No association of goal-directed and habitual control with alcohol consumption in young adults
(2017)
Alcohol dependence is a mental disorder that has been associated with an imbalance in behavioral control favoring model-free habitual over model-based goal-directed strategies. It is as yet unknown, however, whether such an imbalance reflects a predisposing vulnerability or results as a consequence of repeated and/or excessive alcohol exposure. We, therefore, examined the association of alcohol consumption with model-based goal-directed and model-free habitual control in 188 18-year-old social drinkers in a two-step sequential decision-making task while undergoing functional magnetic resonance imaging before prolonged alcohol misuse could have led to severe neurobiological adaptations. Behaviorally, participants showed a mixture of model-free and model-based decision-making as observed previously. Measures of impulsivity were positively related to alcohol consumption. In contrast, neither model-free nor model-based decision weights nor the trade-off between them were associated with alcohol consumption.
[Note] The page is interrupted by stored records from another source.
-- pv_equiv track=rewrite | github.com/Hundredzz/Problem-Solving-Computer-Programming | ping.py | check_ping
-- ===== SOURCE A (Python) =====
-- def check_ping(ping_wip):
--     """ping"""
--     ping_wip = ping_wip[::-1]
--     ip = ""
--     num = 0
--     for i in ping_wip:
--         if not num:
--             if i.isnumeric() or i in (":","."):
--                 num = 1
--                 ip += i
--         elif i.isnumeric() or i in (":","."):
--             ip += i
--         else:
--             break
--     ip = ip[::-1]
--     return ip
-- ===== SOURCE B (Python) =====
-- def check_ping(ping_wip):
--     """ping"""
--     current = ""
--     result = ""
--     for i in ping_wip:
--         if i.isnumeric() or i in (":", "."):
--             current += i
--         else:
--             if current:
--                 result = current
--             current = ""
--     return current if current else result
-- ===== Notes on version B (the rewrite author's own statement) =====
-- stated objective: alternative
-- what changed: Forward single pass keeping the current run and the last completed run, instead of reversing the string, scanning the reversal with a skip/collect flag and break, and reversing the collected run back.
import Mathlib
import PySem

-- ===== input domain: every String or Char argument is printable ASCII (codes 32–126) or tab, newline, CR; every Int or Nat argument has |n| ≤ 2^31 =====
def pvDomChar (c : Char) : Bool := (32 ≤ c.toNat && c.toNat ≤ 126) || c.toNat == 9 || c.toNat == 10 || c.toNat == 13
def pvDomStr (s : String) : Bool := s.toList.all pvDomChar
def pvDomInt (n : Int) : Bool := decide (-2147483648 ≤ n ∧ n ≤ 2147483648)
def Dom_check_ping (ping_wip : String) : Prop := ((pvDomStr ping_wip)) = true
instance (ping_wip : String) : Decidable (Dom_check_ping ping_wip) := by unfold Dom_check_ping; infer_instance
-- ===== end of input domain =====

-- ===== PORT A =====
-- B replaces A's reverse/flag-scan/break/reverse with one forward pass keeping the current and last completed run (objective: alternative decomposition).
-- `c.isnumeric()` is ported as `Char.isDigit`: exact on the printable-ASCII domain Dom_check_ping, where the two coincide.
def pvP (c : Char) : Bool := c.isDigit || c == ':' || c == '.'

-- the `for i in ping_wip` loop of A: state (ip, num); `break` returns ip at once
def pvALoop : List Char → List Char → Bool → List Char
  | [], ip, _ => ip
  | c :: rest, ip, num =>
    if num = false then
      if pvP c then pvALoop rest (ip ++ [c]) true else pvALoop rest ip false
    else
      if pvP c then pvALoop rest (ip ++ [c]) true
      else ip

def check_ping (ping_wip : String) : String :=
  let rev := ping_wip.toList.reverse          -- ping_wip = ping_wip[::-1]
  let ip := pvALoop rev [] false              -- the for-loop, ip = "", num = 0
  String.ofList ip.reverse                    -- ip = ip[::-1]

-- ===== PORT B =====
-- the `for i in ping_wip` loop of B: state (current, result); after the loop return current if nonempty else result
def pvBLoop : List Char → List Char → List Char → List Char
  | [], cur, res => if cur.isEmpty then res else cur
  | c :: rest, cur, res =>
    if pvP c then pvBLoop rest (cur ++ [c]) res
    else if cur.isEmpty then pvBLoop rest [] res
    else pvBLoop rest [] cur

def check_ping_alt (ping_wip : String) : String :=
  String.ofList (pvBLoop ping_wip.toList [] [])

-- ===== PRECONDITION & SPEC =====
def Spec_check_ping (ping_wip : String) (out : String) : Prop := out = check_ping_alt ping_wip
instance (ping_wip : String) (out : String) : Decidable (Spec_check_ping ping_wip out) := by unfold Spec_check_ping; infer_instance

-- ===== CLAIM (what is proved, stated in full; the proofs are below) =====
def Claim_equal_check_ping : Prop := ∀ (ping_wip : String), Dom_check_ping ping_wip → Spec_check_ping ping_wip (check_ping ping_wip)

-- ===== LEMMAS AND PROOFS =====

-- the common value: the last maximal run of pvP-characters, read off from the right
def pvS (l : List Char) : List Char :=
  ((l.reverse.dropWhile (fun c => !pvP c)).takeWhile pvP).reverse

theorem pvALoop_true (rev acc : List Char) :
    pvALoop rev acc true = acc ++ rev.takeWhile pvP := by
  induction rev generalizing acc with
  | nil => simp [pvALoop]
  | cons c t ih =>
    by_cases h : pvP c = true <;> simp [pvALoop, h, ih]

theorem pvALoop_false (rev : List Char) :
    pvALoop rev [] false = (rev.dropWhile (fun c => !pvP c)).takeWhile pvP := by
  induction rev with
  | nil => simp [pvALoop]
  | cons c t ih =>
    by_cases h : pvP c = true
    · simp [pvALoop, h, pvALoop_true]
    · simp [pvALoop, h, ih]

theorem pvTakeWhile_stop (c : Char) (x y : List Char) (hc : ¬ pvP c = true) :
    (x ++ c :: y).takeWhile pvP = x.takeWhile pvP := by
  rw [List.takeWhile_append]
  split_ifs with h
  · have hx : x.takeWhile pvP = x :=
      (List.takeWhile_prefix pvP).eq_of_length h
    rw [List.takeWhile_cons_of_neg (by simpa using hc), hx, List.append_nil]
  · rfl

theorem pvDropWhile_all (x : List Char) (h : ∀ c ∈ x, pvP c = true) :
    x.dropWhile (fun c => !pvP c) = x := by
  cases x with
  | nil => rfl
  | cons a t => rw [List.dropWhile_cons_of_neg]; simp [h a List.mem_cons_self]

theorem pvDropWhile_none (x : List Char) (h : x.any pvP = false) :
    x.dropWhile (fun c => !pvP c) = [] := by
  rw [List.dropWhile_eq_nil_iff]
  intro c hc
  simp only [List.any_eq_false] at h
  simp [h c hc]

theorem pvDropWhile_ne_nil (x : List Char) (h : x.any pvP = true) :
    (x.dropWhile (fun c => !pvP c)).isEmpty = false := by
  rcases List.any_eq_true.mp h with ⟨c, hc, hpc⟩
  rw [List.isEmpty_eq_false_iff, Ne, List.dropWhile_eq_nil_iff]
  intro hall
  have := hall c hc
  simp [hpc] at this

-- dropping a last non-run block: the last run of w ++ c :: t is the last run of t, when t has one
theorem pvS_append_last (w t : List Char) (c : Char) (hc : ¬ pvP c = true)
    (ht : t.any pvP = true) : pvS (w ++ c :: t) = pvS t := by
  have hrev : (w ++ c :: t).reverse = t.reverse ++ c :: w.reverse := by
    simp
  have hne : ((t.reverse).dropWhile (fun c => !pvP c)).isEmpty = false :=
    pvDropWhile_ne_nil _ (by simpa using ht)
  rw [pvS, hrev, List.dropWhile_append, if_neg (by simp [hne]),
    pvTakeWhile_stop c _ _ hc, pvS]

theorem pvBLoop_spec (l cur res : List Char) (hcur : ∀ c ∈ cur, pvP c = true) :
    pvBLoop l cur res = if (cur ++ l).any pvP then pvS (cur ++ l) else res := by
  induction l generalizing cur res with
  | nil =>
    cases cur with
    | nil => simp [pvBLoop]
    | cons a t =>
      have ha : pvP a = true := hcur a List.mem_cons_self
      have h1 : (t.reverse ++ [a]).dropWhile (fun c => !pvP c) = t.reverse ++ [a] := by
        simpa using pvDropWhile_all ((a :: t).reverse)
          (fun c hcm => hcur c (List.mem_reverse.mp hcm))
      have h2 : (t.reverse ++ [a]).takeWhile pvP = t.reverse ++ [a] := by
        simpa using List.takeWhile_eq_self_iff.mpr
          (fun c hcm => hcur c (List.mem_reverse.mp hcm))
      simp [pvBLoop, pvS, ha, h1, h2]
  | cons c t ih =>
    by_cases hc : pvP c = true
    · have hcur' : ∀ d ∈ cur ++ [c], pvP d = true := by
        intro d hd
        rcases List.mem_append.mp hd with h | h
        · exact hcur d h
        · rw [List.mem_singleton.mp h]; exact hc
      rw [pvBLoop, if_pos hc, ih _ res hcur', List.append_assoc, List.singleton_append]
    · have hcf : pvP c = false := by simpa using hc
      cases cur with
      | nil =>
        rw [pvBLoop, if_neg hc]
        simp only [List.isEmpty_nil, if_true]
        rw [ih [] res (by simp)]
        simp only [List.nil_append, List.any_cons, hcf, Bool.false_or]
        by_cases hany : t.any pvP = true
        · rw [if_pos hany, if_pos hany, show (c :: t) = ([] : List Char) ++ c :: t from rfl,
            pvS_append_last [] t c hc hany]
        · simp [hany]
      | cons a u =>
        have ha : pvP a = true := hcur a List.mem_cons_self
        rw [pvBLoop, if_neg hc, if_neg (by simp), ih [] (a :: u) (by simp)]
        have hany2 : ((a :: u) ++ c :: t).any pvP = true := by simp [ha]
        rw [if_pos hany2]
        simp only [List.nil_append]
        by_cases hany : t.any pvP = true
        · rw [if_pos hany, pvS_append_last (a :: u) t c hc hany]
        · have hanyf : t.any pvP = false := by simpa using hany
          rw [if_neg hany]
          have hda : (a :: u).reverse.dropWhile (fun c => !pvP c) = (a :: u).reverse :=
            pvDropWhile_all _ (fun d hd => hcur d (List.mem_reverse.mp hd))
          have hta : (a :: u).reverse.takeWhile pvP = (a :: u).reverse :=
            List.takeWhile_eq_self_iff.mpr (fun d hd => hcur d (List.mem_reverse.mp hd))
          have hdt : t.reverse.dropWhile (fun c => !pvP c) = [] :=
            pvDropWhile_none _ (by simpa using hanyf)
          rw [pvS, show ((a :: u) ++ c :: t).reverse = t.reverse ++ c :: (a :: u).reverse by simp,
            List.dropWhile_append, hdt]
          simp only [List.isEmpty_nil, if_true]
          rw [List.dropWhile_cons_of_pos (by simp [hcf]), hda, hta, List.reverse_reverse]

theorem check_ping_spec : Claim_equal_check_ping := by
  intro s _
  show check_ping s = check_ping_alt s
  rw [check_ping, check_ping_alt, pvALoop_false, pvBLoop_spec _ [] [] (by simp)]
  simp only [List.nil_append]
  by_cases hany : s.toList.any pvP = true
  · rw [if_pos hany, pvS]
  · have : s.toList.reverse.dropWhile (fun c => !pvP c) = [] :=
      pvDropWhile_none _ (by simpa using hany)
    rw [if_neg hany, this]
    simp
There were also no significant associations between alcohol consumption and neural correlates of model-free or model-based decision quantities in either ventral striatum or ventromedial prefrontal cortex. Exploratory whole-brain functional magnetic resonance imaging analyses with a lenient threshold revealed early onset of drinking to be associated with an enhanced representation of model-free reward prediction errors in the posterior putamen. These results suggest that an imbalance between model-based goal-directed and model-free habitual control might rather not be a trait marker of alcohol intake per se.